## Task to complete
Each record beneath this line is to be copied exactly.

====================

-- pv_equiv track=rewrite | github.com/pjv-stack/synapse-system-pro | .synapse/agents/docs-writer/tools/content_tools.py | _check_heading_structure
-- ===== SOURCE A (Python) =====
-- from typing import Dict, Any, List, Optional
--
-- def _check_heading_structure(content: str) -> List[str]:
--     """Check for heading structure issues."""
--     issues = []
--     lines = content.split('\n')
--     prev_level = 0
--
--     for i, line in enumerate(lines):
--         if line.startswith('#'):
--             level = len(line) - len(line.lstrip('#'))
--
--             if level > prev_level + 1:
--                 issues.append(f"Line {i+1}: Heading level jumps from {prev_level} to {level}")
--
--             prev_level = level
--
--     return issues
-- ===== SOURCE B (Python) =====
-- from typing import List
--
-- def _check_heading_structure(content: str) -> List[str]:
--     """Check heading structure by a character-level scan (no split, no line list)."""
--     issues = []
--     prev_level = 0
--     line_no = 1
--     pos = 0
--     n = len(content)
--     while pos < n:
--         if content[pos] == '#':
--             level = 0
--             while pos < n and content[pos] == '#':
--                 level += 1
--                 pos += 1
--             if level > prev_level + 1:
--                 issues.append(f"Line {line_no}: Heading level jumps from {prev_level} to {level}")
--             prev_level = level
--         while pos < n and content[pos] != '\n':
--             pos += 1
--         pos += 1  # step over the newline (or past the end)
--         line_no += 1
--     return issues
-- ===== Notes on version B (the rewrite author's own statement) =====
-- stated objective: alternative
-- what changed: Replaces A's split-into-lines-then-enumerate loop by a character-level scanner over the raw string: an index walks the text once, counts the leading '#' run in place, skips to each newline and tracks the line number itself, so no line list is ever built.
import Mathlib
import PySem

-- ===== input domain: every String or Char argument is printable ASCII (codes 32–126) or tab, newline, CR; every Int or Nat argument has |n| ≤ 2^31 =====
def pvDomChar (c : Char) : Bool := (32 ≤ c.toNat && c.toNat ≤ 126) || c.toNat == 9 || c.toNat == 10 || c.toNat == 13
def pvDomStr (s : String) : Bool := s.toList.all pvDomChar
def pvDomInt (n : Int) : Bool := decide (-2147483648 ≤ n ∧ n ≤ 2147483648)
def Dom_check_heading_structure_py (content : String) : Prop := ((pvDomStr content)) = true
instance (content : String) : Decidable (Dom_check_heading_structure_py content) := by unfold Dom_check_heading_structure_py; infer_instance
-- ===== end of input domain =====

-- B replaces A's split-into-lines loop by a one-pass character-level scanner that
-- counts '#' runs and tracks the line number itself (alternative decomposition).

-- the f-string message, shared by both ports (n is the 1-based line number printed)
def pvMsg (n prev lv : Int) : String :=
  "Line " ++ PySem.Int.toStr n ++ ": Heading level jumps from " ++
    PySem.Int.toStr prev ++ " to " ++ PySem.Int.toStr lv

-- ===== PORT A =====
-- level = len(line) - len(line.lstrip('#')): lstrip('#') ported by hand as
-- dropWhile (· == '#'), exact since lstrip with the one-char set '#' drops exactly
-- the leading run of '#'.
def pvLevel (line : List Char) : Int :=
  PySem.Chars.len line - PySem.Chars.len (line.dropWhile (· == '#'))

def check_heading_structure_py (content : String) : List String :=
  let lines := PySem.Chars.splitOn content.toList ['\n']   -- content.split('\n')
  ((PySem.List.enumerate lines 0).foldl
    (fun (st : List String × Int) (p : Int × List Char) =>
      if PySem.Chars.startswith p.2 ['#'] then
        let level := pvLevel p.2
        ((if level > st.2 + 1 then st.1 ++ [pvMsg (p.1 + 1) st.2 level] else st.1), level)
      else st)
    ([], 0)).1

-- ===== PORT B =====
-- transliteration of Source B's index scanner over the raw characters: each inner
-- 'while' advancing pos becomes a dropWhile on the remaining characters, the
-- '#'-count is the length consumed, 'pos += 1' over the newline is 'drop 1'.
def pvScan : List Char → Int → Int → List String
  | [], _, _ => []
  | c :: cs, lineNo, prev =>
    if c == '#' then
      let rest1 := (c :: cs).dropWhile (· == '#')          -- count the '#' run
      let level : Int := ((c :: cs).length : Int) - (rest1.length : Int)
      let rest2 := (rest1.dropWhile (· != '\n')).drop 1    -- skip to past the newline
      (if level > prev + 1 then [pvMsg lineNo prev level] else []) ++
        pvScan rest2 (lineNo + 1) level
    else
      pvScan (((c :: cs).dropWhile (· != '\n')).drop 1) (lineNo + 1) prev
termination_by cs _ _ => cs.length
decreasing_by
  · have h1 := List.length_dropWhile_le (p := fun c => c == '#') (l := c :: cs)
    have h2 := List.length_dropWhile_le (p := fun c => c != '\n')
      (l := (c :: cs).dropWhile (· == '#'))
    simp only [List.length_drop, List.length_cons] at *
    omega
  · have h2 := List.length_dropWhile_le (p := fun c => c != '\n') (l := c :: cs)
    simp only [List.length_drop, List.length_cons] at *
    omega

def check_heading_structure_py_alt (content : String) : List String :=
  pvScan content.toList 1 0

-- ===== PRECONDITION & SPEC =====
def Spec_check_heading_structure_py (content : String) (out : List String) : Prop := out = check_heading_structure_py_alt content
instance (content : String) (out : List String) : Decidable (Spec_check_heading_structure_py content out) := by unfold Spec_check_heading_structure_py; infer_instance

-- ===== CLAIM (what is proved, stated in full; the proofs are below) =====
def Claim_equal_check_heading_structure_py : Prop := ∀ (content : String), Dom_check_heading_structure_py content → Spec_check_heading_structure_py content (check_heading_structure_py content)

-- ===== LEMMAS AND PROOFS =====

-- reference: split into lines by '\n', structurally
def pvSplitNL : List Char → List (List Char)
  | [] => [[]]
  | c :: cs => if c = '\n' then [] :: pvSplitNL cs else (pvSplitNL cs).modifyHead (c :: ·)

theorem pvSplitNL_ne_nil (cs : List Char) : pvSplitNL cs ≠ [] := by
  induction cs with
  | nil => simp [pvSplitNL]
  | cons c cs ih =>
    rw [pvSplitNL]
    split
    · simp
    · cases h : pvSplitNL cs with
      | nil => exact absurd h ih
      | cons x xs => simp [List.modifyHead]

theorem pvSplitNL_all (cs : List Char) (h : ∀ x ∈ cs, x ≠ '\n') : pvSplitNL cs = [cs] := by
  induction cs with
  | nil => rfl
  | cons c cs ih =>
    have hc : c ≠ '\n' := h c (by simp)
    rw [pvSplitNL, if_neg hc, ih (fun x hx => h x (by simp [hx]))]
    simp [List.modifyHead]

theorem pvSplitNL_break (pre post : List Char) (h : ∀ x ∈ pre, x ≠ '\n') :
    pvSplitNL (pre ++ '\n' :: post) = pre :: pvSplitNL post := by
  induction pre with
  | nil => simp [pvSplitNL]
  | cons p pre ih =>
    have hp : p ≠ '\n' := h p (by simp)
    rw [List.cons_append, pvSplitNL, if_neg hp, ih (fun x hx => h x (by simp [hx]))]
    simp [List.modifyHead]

====================

## Solution below
-- pv_equiv track=rewrite | github.com/pjv-stack/synapse-system-pro | .synapse/agents/docs-writer/tools/content_tools.py | _check_heading_structure
-- ===== SOURCE A (Python) =====
-- from typing import Dict, Any, List, Optional
--
-- def _check_heading_structure(content: str) -> List[str]:
--     """Check for heading structure issues."""
--     issues = []
--     lines = content.split('\n')
--     prev_level = 0
--
--     for i, line in enumerate(lines):
--         if line.startswith('#'):
--             level = len(line) - len(line.lstrip('#'))
--
--             if level > prev_level + 1:
--                 issues.append(f"Line {i+1}: Heading level jumps from {prev_level} to {level}")
--
--             prev_level = level
--
--     return issues
-- ===== SOURCE B (Python) =====
-- from typing import List
--
-- def _check_heading_structure(content: str) -> List[str]:
--     """Check heading structure by a character-level scan (no split, no line list)."""
--     issues = []
--     prev_level = 0
--     line_no = 1
--     pos = 0
--     n = len(content)
--     while pos < n:
--         if content[pos] == '#':
--             level = 0
--             while pos < n and content[pos] == '#':
--                 level += 1
--                 pos += 1
--             if level > prev_level + 1:
--                 issues.append(f"Line {line_no}: Heading level jumps from {prev_level} to {level}")
--             prev_level = level
--         while pos < n and content[pos] != '\n':
--             pos += 1
--         pos += 1  # step over the newline (or past the end)
--         line_no += 1
--     return issues
-- ===== Notes on version B (the rewrite author's own statement) =====
-- stated objective: alternative
-- what changed: Replaces A's split-into-lines-then-enumerate loop by a character-level scanner over the raw string: an index walks the text once, counts the leading '#' run in place, skips to each newline and tracks the line number itself, so no line list is ever built.
import Mathlib
import PySem

-- ===== input domain: every String or Char argument is printable ASCII (codes 32–126) or tab, newline, CR; every Int or Nat argument has |n| ≤ 2^31 =====
def pvDomChar (c : Char) : Bool := (32 ≤ c.toNat && c.toNat ≤ 126) || c.toNat == 9 || c.toNat == 10 || c.toNat == 13
def pvDomStr (s : String) : Bool := s.toList.all pvDomChar
def pvDomInt (n : Int) : Bool := decide (-2147483648 ≤ n ∧ n ≤ 2147483648)
def Dom_check_heading_structure_py (content : String) : Prop := ((pvDomStr content)) = true
instance (content : String) : Decidable (Dom_check_heading_structure_py content) := by unfold Dom_check_heading_structure_py; infer_instance
-- ===== end of input domain =====

-- B replaces A's split-into-lines loop by a one-pass character-level scanner that
-- counts '#' runs and tracks the line number itself (alternative decomposition).

-- the f-string message, shared by both ports (n is the 1-based line number printed)
def pvMsg (n prev lv : Int) : String :=
  "Line " ++ PySem.Int.toStr n ++ ": Heading level jumps from " ++
    PySem.Int.toStr prev ++ " to " ++ PySem.Int.toStr lv

-- ===== PORT A =====
-- level = len(line) - len(line.lstrip('#')): lstrip('#') ported by hand as
-- dropWhile (· == '#'), exact since lstrip with the one-char set '#' drops exactly
-- the leading run of '#'.
def pvLevel (line : List Char) : Int :=
  PySem.Chars.len line - PySem.Chars.len (line.dropWhile (· == '#'))

def check_heading_structure_py (content : String) : List String :=
  let lines := PySem.Chars.splitOn content.toList ['\n']   -- content.split('\n')
  ((PySem.List.enumerate lines 0).foldl
    (fun (st : List String × Int) (p : Int × List Char) =>
      if PySem.Chars.startswith p.2 ['#'] then
        let level := pvLevel p.2
        ((if level > st.2 + 1 then st.1 ++ [pvMsg (p.1 + 1) st.2 level] else st.1), level)
      else st)
    ([], 0)).1

-- ===== PORT B =====
-- transliteration of Source B's index scanner over the raw characters: each inner
-- 'while' advancing pos becomes a dropWhile on the remaining characters, the
-- '#'-count is the length consumed, 'pos += 1' over the newline is 'drop 1'.
def pvScan : List Char → Int → Int → List String
  | [], _, _ => []
  | c :: cs, lineNo, prev =>
    if c == '#' then
      let rest1 := (c :: cs).dropWhile (· == '#')          -- count the '#' run
      let level : Int := ((c :: cs).length : Int) - (rest1.length : Int)
      let rest2 := (rest1.dropWhile (· != '\n')).drop 1    -- skip to past the newline
      (if level > prev + 1 then [pvMsg lineNo prev level] else []) ++
        pvScan rest2 (lineNo + 1) level
    else
      pvScan (((c :: cs).dropWhile (· != '\n')).drop 1) (lineNo + 1) prev
termination_by cs _ _ => cs.length
decreasing_by
  · have h1 := List.length_dropWhile_le (p := fun c => c == '#') (l := c :: cs)
    have h2 := List.length_dropWhile_le (p := fun c => c != '\n')
      (l := (c :: cs).dropWhile (· == '#'))
    simp only [List.length_drop, List.length_cons] at *
    omega
  · have h2 := List.length_dropWhile_le (p := fun c => c != '\n') (l := c :: cs)
    simp only [List.length_drop, List.length_cons] at *
    omega

def check_heading_structure_py_alt (content : String) : List String :=
  pvScan content.toList 1 0

-- ===== PRECONDITION & SPEC =====
def Spec_check_heading_structure_py (content : String) (out : List String) : Prop := out = check_heading_structure_py_alt content
instance (content : String) (out : List String) : Decidable (Spec_check_heading_structure_py content out) := by unfold Spec_check_heading_structure_py; infer_instance

-- ===== CLAIM (what is proved, stated in full; the proofs are below) =====
def Claim_equal_check_heading_structure_py : Prop := ∀ (content : String), Dom_check_heading_structure_py content → Spec_check_heading_structure_py content (check_heading_structure_py content)

-- ===== LEMMAS AND PROOFS =====

-- reference: split into lines by '\n', structurally
def pvSplitNL : List Char → List (List Char)
  | [] => [[]]
  | c :: cs => if c = '\n' then [] :: pvSplitNL cs else (pvSplitNL cs).modifyHead (c :: ·)

theorem pvSplitNL_ne_nil (cs : List Char) : pvSplitNL cs ≠ [] := by
  induction cs with
  | nil => simp [pvSplitNL]
  | cons c cs ih =>
    rw [pvSplitNL]
    split
    · simp
    · cases h : pvSplitNL cs with
      | nil => exact absurd h ih
      | cons x xs => simp [List.modifyHead]

theorem pvSplitNL_all (cs : List Char) (h : ∀ x ∈ cs, x ≠ '\n') : pvSplitNL cs = [cs] := by
  induction cs with
  | nil => rfl
  | cons c cs ih =>
    have hc : c ≠ '\n' := h c (by simp)
    rw [pvSplitNL, if_neg hc, ih (fun x hx => h x (by simp [hx]))]
    simp [List.modifyHead]

theorem pvSplitNL_break (pre post : List Char) (h : ∀ x ∈ pre, x ≠ '\n') :
    pvSplitNL (pre ++ '\n' :: post) = pre :: pvSplitNL post := by
  induction pre with
  | nil => simp [pvSplitNL]
  | cons p pre ih =>
    have hp : p ≠ '\n' := h p (by simp)
    rw [List.cons_append, pvSplitNL, if_neg hp, ih (fun x hx => h x (by simp [hx]))]
    simp [List.modifyHead]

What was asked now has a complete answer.